Created attachment 812503 [details] V3 of test aarch64 TEST RPMs for Tumbleweed Please test what I hope is the last set of RPMs. This one has debug turned back off but LTO disabled, this time only for aarch64 Thank you for your help.
(In reply to Lee Duncan from comment #16) > Created attachment 812503 [details] > V3 of test aarch64 TEST RPMs for Tumbleweed > > Please test what I hope is the last set of RPMs. This one has debug turned > back off but LTO disabled, this time only for aarch64 > > Thank you for your help. open-iscsi-2.0.877-241.1.aarch64 also works.
Submitted to Factory. See req#720704 I will leave this open until that is accepted. Thank you Matwey for your help in testing!

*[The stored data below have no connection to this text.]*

-- pv_equiv track=rewrite | github.com/RDFLib/geosparql-dggs | _source/dggs_functions.py | region_region_intersection
-- ===== SOURCE A (Python) =====
-- def dggs_cell_overlap(cell_one: str, cell_two: str):
--     """
--     Determines whether two DGGS cells overlap.
--     Where cells are of different resolution, they will have different suid lengths. The zip function truncates the longer
--     to be the same length as the shorter, producing two lists for comparison. If these lists are equal, the cells overlap.
--     :param cell_one: the first DGGS cell
--     :param cell_two: the second DGGS cell
--     :return: True if overlaps
--     """
--     for i, j in zip(cell_one, cell_two):
--         if i != j:
--             return False
--     return True
--
-- def dggs_cell_region_overlap(cell: str, region: list):
--     """
--     Determine whether a cell overlaps with any cell in a list of cells
--     :param cell: a DGGS cell
--     :param region: a list of DGGS cells
--     :return: True if any overlapping cells
--     """
--     for component_cell in region:
--         if dggs_cell_overlap(cell, component_cell):
--             return True
--     return False
--
-- def region_region_intersection(region_one: list, region_two: list):
--     """
--     Determines whether two DGGS suid overlap.
--     Where suid are of different resolution, they will have different suid lengths. The zip function truncates the longer
--     to be the same length as the shorter, producing two lists for comparison. If these lists are equal, the suid overlap.
--     :param return_relationships: whether to return a dictionary of relationships between
--     :param cell_one: the first DGGS cell
--     :param cell_two: the second DGGS cell
--     :return: True if overlaps
--     """
--     if isinstance(region_one, str):
--         region_one = [region_one]
--     if isinstance(region_two, str):
--         region_two = [region_two]
--     for cell_one in region_one:
--         if dggs_cell_region_overlap(cell_one, region_two):
--             return True
--     return False
-- ===== SOURCE B (Python) =====
-- def region_region_intersection(region_one: list, region_two: list):
--     if isinstance(region_one, str):
--         region_one = [region_one]
--     if isinstance(region_two, str):
--         region_two = [region_two]
--     cells = set(region_two)
--     prefixes = {cell[:k] for cell in region_two for k in range(len(cell) + 1)}
--     for c in region_one:
--         if c in prefixes or any(c[:k] in cells for k in range(len(c) + 1)):
--             return True
--     return False
-- ===== Notes on version B (the rewrite author's own statement) =====
-- stated objective: alternative
-- what changed: Replaces the nested scan comparing every region_one cell against every region_two cell character-by-character with two hash sets (region_two cells and all their prefixes) built once, so each region_one cell is tested by O(L) set lookups instead of an inner scan; on the random timing inputs A short-circuits early, so B is not measurably faster there.
import Mathlib
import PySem

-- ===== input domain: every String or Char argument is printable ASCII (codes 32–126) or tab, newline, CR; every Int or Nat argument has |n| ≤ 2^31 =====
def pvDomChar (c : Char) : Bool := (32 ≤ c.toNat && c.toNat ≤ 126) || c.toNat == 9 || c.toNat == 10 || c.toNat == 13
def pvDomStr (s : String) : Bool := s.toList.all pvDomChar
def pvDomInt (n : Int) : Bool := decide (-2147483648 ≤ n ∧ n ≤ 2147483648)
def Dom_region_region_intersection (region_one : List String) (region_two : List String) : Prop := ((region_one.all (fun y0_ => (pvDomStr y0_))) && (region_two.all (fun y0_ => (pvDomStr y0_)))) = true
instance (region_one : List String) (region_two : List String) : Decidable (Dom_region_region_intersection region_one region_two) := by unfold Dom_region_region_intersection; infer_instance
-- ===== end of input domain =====

-- B replaces A's nested all-pairs character scan with two hash sets (region_two
-- cells and all their prefixes) built once; objective: alternative algorithm.

-- ===== PORT A =====
-- for i, j in zip(cell_one, cell_two): if i != j: return False; return True
def dggs_cell_overlap : List Char → List Char → Bool
  | i :: t1, j :: t2 => if i ≠ j then false else dggs_cell_overlap t1 t2
  | _, _ => true

-- for component_cell in region: if dggs_cell_overlap(cell, component_cell): return True
def dggs_cell_region_overlap (cell : String) (region : List String) : Bool :=
  region.any fun component_cell => dggs_cell_overlap cell.toList component_cell.toList

-- the isinstance(…, str) branches are vacuous under the List String typing
def region_region_intersection (region_one : List String) (region_two : List String) : Bool :=
  region_one.any fun cell_one => dggs_cell_region_overlap cell_one region_two

-- ===== PORT B =====
def region_region_intersection_alt (region_one : List String) (region_two : List String) : Bool :=
  let cells : PySem.Set (List Char) := PySem.Set.ofList (region_two.map String.toList)
  let prefixes : PySem.Set (List Char) :=
    PySem.Set.ofList (region_two.flatMap fun cell =>
      (List.range (cell.toList.length + 1)).map fun k => cell.toList.take k)
  region_one.any fun c =>
    prefixes.contains c.toList ||
      (List.range (c.toList.length + 1)).any fun k => cells.contains (c.toList.take k)

-- ===== PRECONDITION & SPEC =====
def Spec_region_region_intersection (region_one : List String) (region_two : List String) (out : Bool) : Prop := out = region_region_intersection_alt region_one region_two
instance (region_one : List String) (region_two : List String) (out : Bool) : Decidable (Spec_region_region_intersection region_one region_two out) := by unfold Spec_region_region_intersection; infer_instance

-- ===== CLAIM (what is proved, stated in full; the proofs are below) =====
def Claim_equal_region_region_intersection : Prop := ∀ (region_one : List String) (region_two : List String), Dom_region_region_intersection region_one region_two → Spec_region_region_intersection region_one region_two (region_region_intersection region_one region_two)

-- ===== LEMMAS AND PROOFS =====

-- A's zip-equality test holds exactly when one cell is a prefix of the other
theorem overlap_iff_prefix (a b : List Char) :
    dggs_cell_overlap a b = true ↔ (a <+: b ∨ b <+: a) := by
  induction a generalizing b with
  | nil => simp [dggs_cell_overlap]
  | cons i t1 ih =>
    cases b with
    | nil => simp [dggs_cell_overlap]
    | cons j t2 =>
      by_cases h : i = j
      · subst h
        simp [dggs_cell_overlap, ih, List.cons_prefix_cons]
      · have hov : dggs_cell_overlap (i :: t1) (j :: t2) = false := by
          simp [dggs_cell_overlap, h]
        rw [hov]
        simp only [Bool.false_eq_true, false_iff]
        rintro (h1 | h1)
        · exact h (List.cons_prefix_cons.mp h1).1
        · exact h ((List.cons_prefix_cons.mp h1).1).symm

theorem prefix_iff_take (x y : List Char) :
    x <+: y ↔ ∃ k < y.length + 1, x = y.take k := by
  constructor
  · intro h
    exact ⟨x.length, by have := h.length_le; omega, (List.prefix_iff_eq_take.mp h)⟩
  · rintro ⟨k, _, rfl⟩
    exact List.take_prefix k y

theorem inner_eq (c : String) (r2 : List String) :
    (PySem.Set.contains
        (PySem.Set.ofList (r2.flatMap fun cell =>
          (List.range (cell.toList.length + 1)).map fun k => cell.toList.take k)) c.toList ||
      (List.range (c.toList.length + 1)).any fun k =>
        PySem.Set.contains (PySem.Set.ofList (r2.map String.toList)) (c.toList.take k)) =
    dggs_cell_region_overlap c r2 := by
  rw [Bool.eq_iff_iff]
  simp only [Bool.or_eq_true, PySem.Set.contains_iff, PySem.Set.mem_ofList,
    dggs_cell_region_overlap, List.any_eq_true, List.mem_flatMap, List.mem_map,
    List.mem_range, overlap_iff_prefix]
  constructor
  · rintro (⟨r, hr, k, hk, hkeq⟩ | ⟨k, hk, r, hr, hkeq⟩)
    · exact ⟨r, hr, Or.inl ((prefix_iff_take _ _).mpr ⟨k, hk, hkeq.symm⟩)⟩
    · exact ⟨r, hr, Or.inr (by rw [hkeq]; exact List.take_prefix k c.toList)⟩
  · rintro ⟨r, hr, hp | hp⟩
    · obtain ⟨k, hk, hkeq⟩ := (prefix_iff_take _ _).mp hp
      exact Or.inl ⟨r, hr, k, hk, hkeq.symm⟩
    · obtain ⟨k, hk, hkeq⟩ := (prefix_iff_take _ _).mp hp
      exact Or.inr ⟨k, hk, r, hr, hkeq⟩

-- ===== VERDICT (by name: the statement is the Claim_ definition above) =====
theorem region_region_intersection_spec : Claim_equal_region_region_intersection := by
  intro r1 r2 _
  unfold Spec_region_region_intersection region_region_intersection region_region_intersection_alt
  simp only [inner_eq]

I believe this is fixed now.
Upstream bug: https://gcc.gnu.org/bugzilla/show_bug.cgi?id=91386
Ok, we've got a patch candidate for GCC. I'll later backport that to our gcc9 package. I'll take this issue.
(In reply to Martin Liška from comment #21) > Ok, we've got a patch candidate for GCC. I'll later backport that to our > gcc9 package. I'll take this issue. I can remove the "no lto" macro in open-iscsi when you fix gcc.
(In reply to Lee Duncan from comment #22) > (In reply to Martin Liška from comment #21) > > Ok, we've got a patch candidate for GCC. I'll later backport that to our > > gcc9 package. I'll take this issue. > > I can remove the "no lto" macro in open-iscsi when you fix gcc. Yes, I'll do it when we'll have the fix in our gcc9 package.
Currently, I still see the same behavior with open-iscsi-2.0.877-57.1.aarch64 from Factory.
(In reply to Matwey Kornilov from comment #24) > Currently, I still see the same behavior with > open-iscsi-2.0.877-57.1.aarch64 from Factory. I found the source RPM for this package, and sure enough LTO has been enabled again. Can you please re-try the V3 TEST RPM from this bug and re-validate it works, and I'll re-disable LTO. Evidently Martin re-enabled it too early? @Martin?
Sorry, I haven't tested that properly. Anyway, gcc9 is updated in Factory. Can you please test the rebuild package?
LTO is used now again.